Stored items

^^^^

-- pv_equiv track=rewrite | github.com/paiml/depyler | examples/hard_lang_continuation.py | apply_cont_chain
-- ===== SOURCE A (Python) =====
-- from typing import List, Tuple
--
-- def cont_identity(value: int) -> int:
--     return value
--
-- def cont_add(value: int, addend: int) -> int:
--     return value + addend
--
-- def cont_mul(value: int, factor: int) -> int:
--     return value * factor
--
-- def apply_cont_chain(value: int, ops: List[Tuple[int, int]]) -> int:
--     result: int = value
--     for op in ops:
--         if op[0] == 0:
--             result = cont_identity(result)
--         elif op[0] == 1:
--             result = cont_add(result, op[1])
--         elif op[0] == 2:
--             result = cont_mul(result, op[1])
--     return result
-- ===== SOURCE B (Python) =====
-- def apply_cont_chain(value, ops):
--     # Compose the whole chain into one affine map a*x + b, then apply it once.
--     a, b = 1, 0
--     for tag, arg in ops:
--         if tag == 1:
--             b += arg
--         elif tag == 2:
--             a *= arg
--             b *= arg
--     return a * value + b
-- ===== Notes on version B (the rewrite author's own statement) =====
-- stated objective: alternative
-- what changed: B composes the op chain into a single affine transform (a,b) and applies it once at the end, instead of updating the running value each step.
import Mathlib
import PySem

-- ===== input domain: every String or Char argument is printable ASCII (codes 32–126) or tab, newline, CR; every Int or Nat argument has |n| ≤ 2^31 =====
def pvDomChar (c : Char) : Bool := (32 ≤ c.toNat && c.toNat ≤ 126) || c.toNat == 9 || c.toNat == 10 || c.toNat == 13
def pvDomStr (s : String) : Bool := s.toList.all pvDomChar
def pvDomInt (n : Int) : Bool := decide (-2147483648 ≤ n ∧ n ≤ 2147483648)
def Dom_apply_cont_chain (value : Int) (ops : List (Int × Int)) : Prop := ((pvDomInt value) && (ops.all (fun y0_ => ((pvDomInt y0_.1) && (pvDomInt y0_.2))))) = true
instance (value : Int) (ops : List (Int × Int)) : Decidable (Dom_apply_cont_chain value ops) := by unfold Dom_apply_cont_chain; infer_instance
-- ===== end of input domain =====

-- B composes the op chain into one affine map (a,b) and applies it once at the end; same result, alternative decomposition.

-- ===== PORT A =====
def cont_identity (value : Int) : Int := value

def cont_add (value : Int) (addend : Int) : Int := value + addend

def cont_mul (value : Int) (factor : Int) : Int := value * factor

def apply_cont_chain (value : Int) (ops : List (Int × Int)) : Int :=
  ops.foldl (fun result op =>
    if op.1 = 0 then cont_identity result
    else if op.1 = 1 then cont_add result op.2
    else if op.1 = 2 then cont_mul result op.2
    else result) value

-- ===== PORT B =====
def apply_cont_chain_alt (value : Int) (ops : List (Int × Int)) : Int :=
  let ab := ops.foldl (fun (ab : Int × Int) op =>
    if op.1 = 1 then (ab.1, ab.2 + op.2)
    else if op.1 = 2 then (ab.1 * op.2, ab.2 * op.2)
    else ab) (1, 0)
  ab.1 * value + ab.2

-- ===== PRECONDITION & SPEC =====
def Spec_apply_cont_chain (value : Int) (ops : List (Int × Int)) (out : Int) : Prop := out = apply_cont_chain_alt value ops
instance (value : Int) (ops : List (Int × Int)) (out : Int) : Decidable (Spec_apply_cont_chain value ops out) := by unfold Spec_apply_cont_chain; infer_instance

-- ===== CLAIM (what is proved, stated in full; the proofs are below) =====
def Claim_equal_apply_cont_chain : Prop := ∀ (value : Int) (ops : List (Int × Int)), Dom_apply_cont_chain value ops → Spec_apply_cont_chain value ops (apply_cont_chain value ops)

-- ===== LEMMAS AND PROOFS =====

-- the A-fold starting from r equals a*r + b where (a,b) is B's composed affine map
theorem affine_invariant (ops : List (Int × Int)) (r a b : Int) :
    ops.foldl (fun result op =>
      if op.1 = 0 then cont_identity result
      else if op.1 = 1 then cont_add result op.2
      else if op.1 = 2 then cont_mul result op.2
      else result) (a * r + b) =
    (ops.foldl (fun (ab : Int × Int) op =>
      if op.1 = 1 then (ab.1, ab.2 + op.2)
      else if op.1 = 2 then (ab.1 * op.2, ab.2 * op.2)
      else ab) (a, b)).1 * r +
    (ops.foldl (fun (ab : Int × Int) op =>
      if op.1 = 1 then (ab.1, ab.2 + op.2)
      else if op.1 = 2 then (ab.1 * op.2, ab.2 * op.2)
      else ab) (a, b)).2 := by
  induction ops generalizing a b with
  | nil => simp
  | cons op rest ih =>
    simp only [List.foldl_cons]
    by_cases h0 : op.1 = 0
    · simp only [h0, cont_identity]
      simpa using ih a b
    · by_cases h1 : op.1 = 1
      · simp only [h1, cont_add]
        norm_num
        have := ih a (b + op.2)
        rw [show a * r + b + op.2 = a * r + (b + op.2) by ring]
        exact this
      · by_cases h2 : op.1 = 2
        · simp only [h2, cont_mul]
          norm_num
          have := ih (a * op.2) (b * op.2)
          rw [show (a * r + b) * op.2 = a * op.2 * r + b * op.2 by ring]
          exact this
        · norm_num [h0, h1, h2]
          exact ih a b

-- ===== VERDICT (by name: the statement is the Claim_ definition above) =====
theorem apply_cont_chain_spec : Claim_equal_apply_cont_chain := by
  intro value ops _
  unfold Spec_apply_cont_chain apply_cont_chain apply_cont_chain_alt
  have := affine_invariant ops value 1 0
  simpa using this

^^^^

Would you retype all of the data exactly as shown?

__Response to the task__
-- pv_equiv track=rewrite | github.com/paiml/depyler | examples/hard_lang_continuation.py | apply_cont_chain
-- ===== SOURCE A (Python) =====
-- from typing import List, Tuple
--
-- def cont_identity(value: int) -> int:
--     return value
--
-- def cont_add(value: int, addend: int) -> int:
--     return value + addend
--
-- def cont_mul(value: int, factor: int) -> int:
--     return value * factor
--
-- def apply_cont_chain(value: int, ops: List[Tuple[int, int]]) -> int:
--     result: int = value
--     for op in ops:
--         if op[0] == 0:
--             result = cont_identity(result)
--         elif op[0] == 1:
--             result = cont_add(result, op[1])
--         elif op[0] == 2:
--             result = cont_mul(result, op[1])
--     return result
-- ===== SOURCE B (Python) =====
-- def apply_cont_chain(value, ops):
--     # Compose the whole chain into one affine map a*x + b, then apply it once.
--     a, b = 1, 0
--     for tag, arg in ops:
--         if tag == 1:
--             b += arg
--         elif tag == 2:
--             a *= arg
--             b *= arg
--     return a * value + b
-- ===== Notes on version B (the rewrite author's own statement) =====
-- stated objective: alternative
-- what changed: B composes the op chain into a single affine transform (a,b) and applies it once at the end, instead of updating the running value each step.
import Mathlib
import PySem

-- ===== input domain: every String or Char argument is printable ASCII (codes 32–126) or tab, newline, CR; every Int or Nat argument has |n| ≤ 2^31 =====
def pvDomChar (c : Char) : Bool := (32 ≤ c.toNat && c.toNat ≤ 126) || c.toNat == 9 || c.toNat == 10 || c.toNat == 13
def pvDomStr (s : String) : Bool := s.toList.all pvDomChar
def pvDomInt (n : Int) : Bool := decide (-2147483648 ≤ n ∧ n ≤ 2147483648)
def Dom_apply_cont_chain (value : Int) (ops : List (Int × Int)) : Prop := ((pvDomInt value) && (ops.all (fun y0_ => ((pvDomInt y0_.1) && (pvDomInt y0_.2))))) = true
instance (value : Int) (ops : List (Int × Int)) : Decidable (Dom_apply_cont_chain value ops) := by unfold Dom_apply_cont_chain; infer_instance
-- ===== end of input domain =====

-- B composes the op chain into one affine map (a,b) and applies it once at the end; same result, alternative decomposition.

-- ===== PORT A =====
def cont_identity (value : Int) : Int := value

def cont_add (value : Int) (addend : Int) : Int := value + addend

def cont_mul (value : Int) (factor : Int) : Int := value * factor

def apply_cont_chain (value : Int) (ops : List (Int × Int)) : Int :=
  ops.foldl (fun result op =>
    if op.1 = 0 then cont_identity result
    else if op.1 = 1 then cont_add result op.2
    else if op.1 = 2 then cont_mul result op.2
    else result) value

-- ===== PORT B =====
def apply_cont_chain_alt (value : Int) (ops : List (Int × Int)) : Int :=
  let ab := ops.foldl (fun (ab : Int × Int) op =>
    if op.1 = 1 then (ab.1, ab.2 + op.2)
    else if op.1 = 2 then (ab.1 * op.2, ab.2 * op.2)
    else ab) (1, 0)
  ab.1 * value + ab.2

-- ===== PRECONDITION & SPEC =====
def Spec_apply_cont_chain (value : Int) (ops : List (Int × Int)) (out : Int) : Prop := out = apply_cont_chain_alt value ops
instance (value : Int) (ops : List (Int × Int)) (out : Int) : Decidable (Spec_apply_cont_chain value ops out) := by unfold Spec_apply_cont_chain; infer_instance

-- ===== CLAIM (what is proved, stated in full; the proofs are below) =====
def Claim_equal_apply_cont_chain : Prop := ∀ (value : Int) (ops : List (Int × Int)), Dom_apply_cont_chain value ops → Spec_apply_cont_chain value ops (apply_cont_chain value ops)

-- ===== LEMMAS AND PROOFS =====

-- the A-fold starting from r equals a*r + b where (a,b) is B's composed affine map
theorem affine_invariant (ops : List (Int × Int)) (r a b : Int) :
    ops.foldl (fun result op =>
      if op.1 = 0 then cont_identity result
      else if op.1 = 1 then cont_add result op.2
      else if op.1 = 2 then cont_mul result op.2
      else result) (a * r + b) =
    (ops.foldl (fun (ab : Int × Int) op =>
      if op.1 = 1 then (ab.1, ab.2 + op.2)
      else if op.1 = 2 then (ab.1 * op.2, ab.2 * op.2)
      else ab) (a, b)).1 * r +
    (ops.foldl (fun (ab : Int × Int) op =>
      if op.1 = 1 then (ab.1, ab.2 + op.2)
      else if op.1 = 2 then (ab.1 * op.2, ab.2 * op.2)
      else ab) (a, b)).2 := by
  induction ops generalizing a b with
  | nil => simp
  | cons op rest ih =>
    simp only [List.foldl_cons]
    by_cases h0 : op.1 = 0
    · simp only [h0, cont_identity]
      simpa using ih a b
    · by_cases h1 : op.1 = 1
      · simp only [h1, cont_add]
        norm_num
        have := ih a (b + op.2)
        rw [show a * r + b + op.2 = a * r + (b + op.2) by ring]
        exact this
      · by_cases h2 : op.1 = 2
        · simp only [h2, cont_mul]
          norm_num
          have := ih (a * op.2) (b * op.2)
          rw [show (a * r + b) * op.2 = a * op.2 * r + b * op.2 by ring]
          exact this
        · norm_num [h0, h1, h2]
          exact ih a b

-- ===== VERDICT (by name: the statement is the Claim_ definition above) =====
theorem apply_cont_chain_spec : Claim_equal_apply_cont_chain := by
  intro value ops _
  unfold Spec_apply_cont_chain apply_cont_chain apply_cont_chain_alt
  have := affine_invariant ops value 1 0
  simpa using this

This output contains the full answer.